▸ Task statement:
The required output is the complete data, repeated without alteration.

Data extract Start Marker

-- ===== VERDICT (by name: the statement is the Claim_ definition above) =====
theorem check_empty_keys_py_spec : Claim_equal_check_empty_keys_py := by
  intro pkginfo lines _
  unfold Spec_check_empty_keys_py
  rw [pv_A_eq, pv_B_eq]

Data extract End Marker

▸ Task output:
-- ===== VERDICT (by name: the statement is the Claim_ definition above) =====
theorem check_empty_keys_py_spec : Claim_equal_check_empty_keys_py := by
  intro pkginfo lines _
  unfold Spec_check_empty_keys_py
  rw [pv_A_eq, pv_B_eq]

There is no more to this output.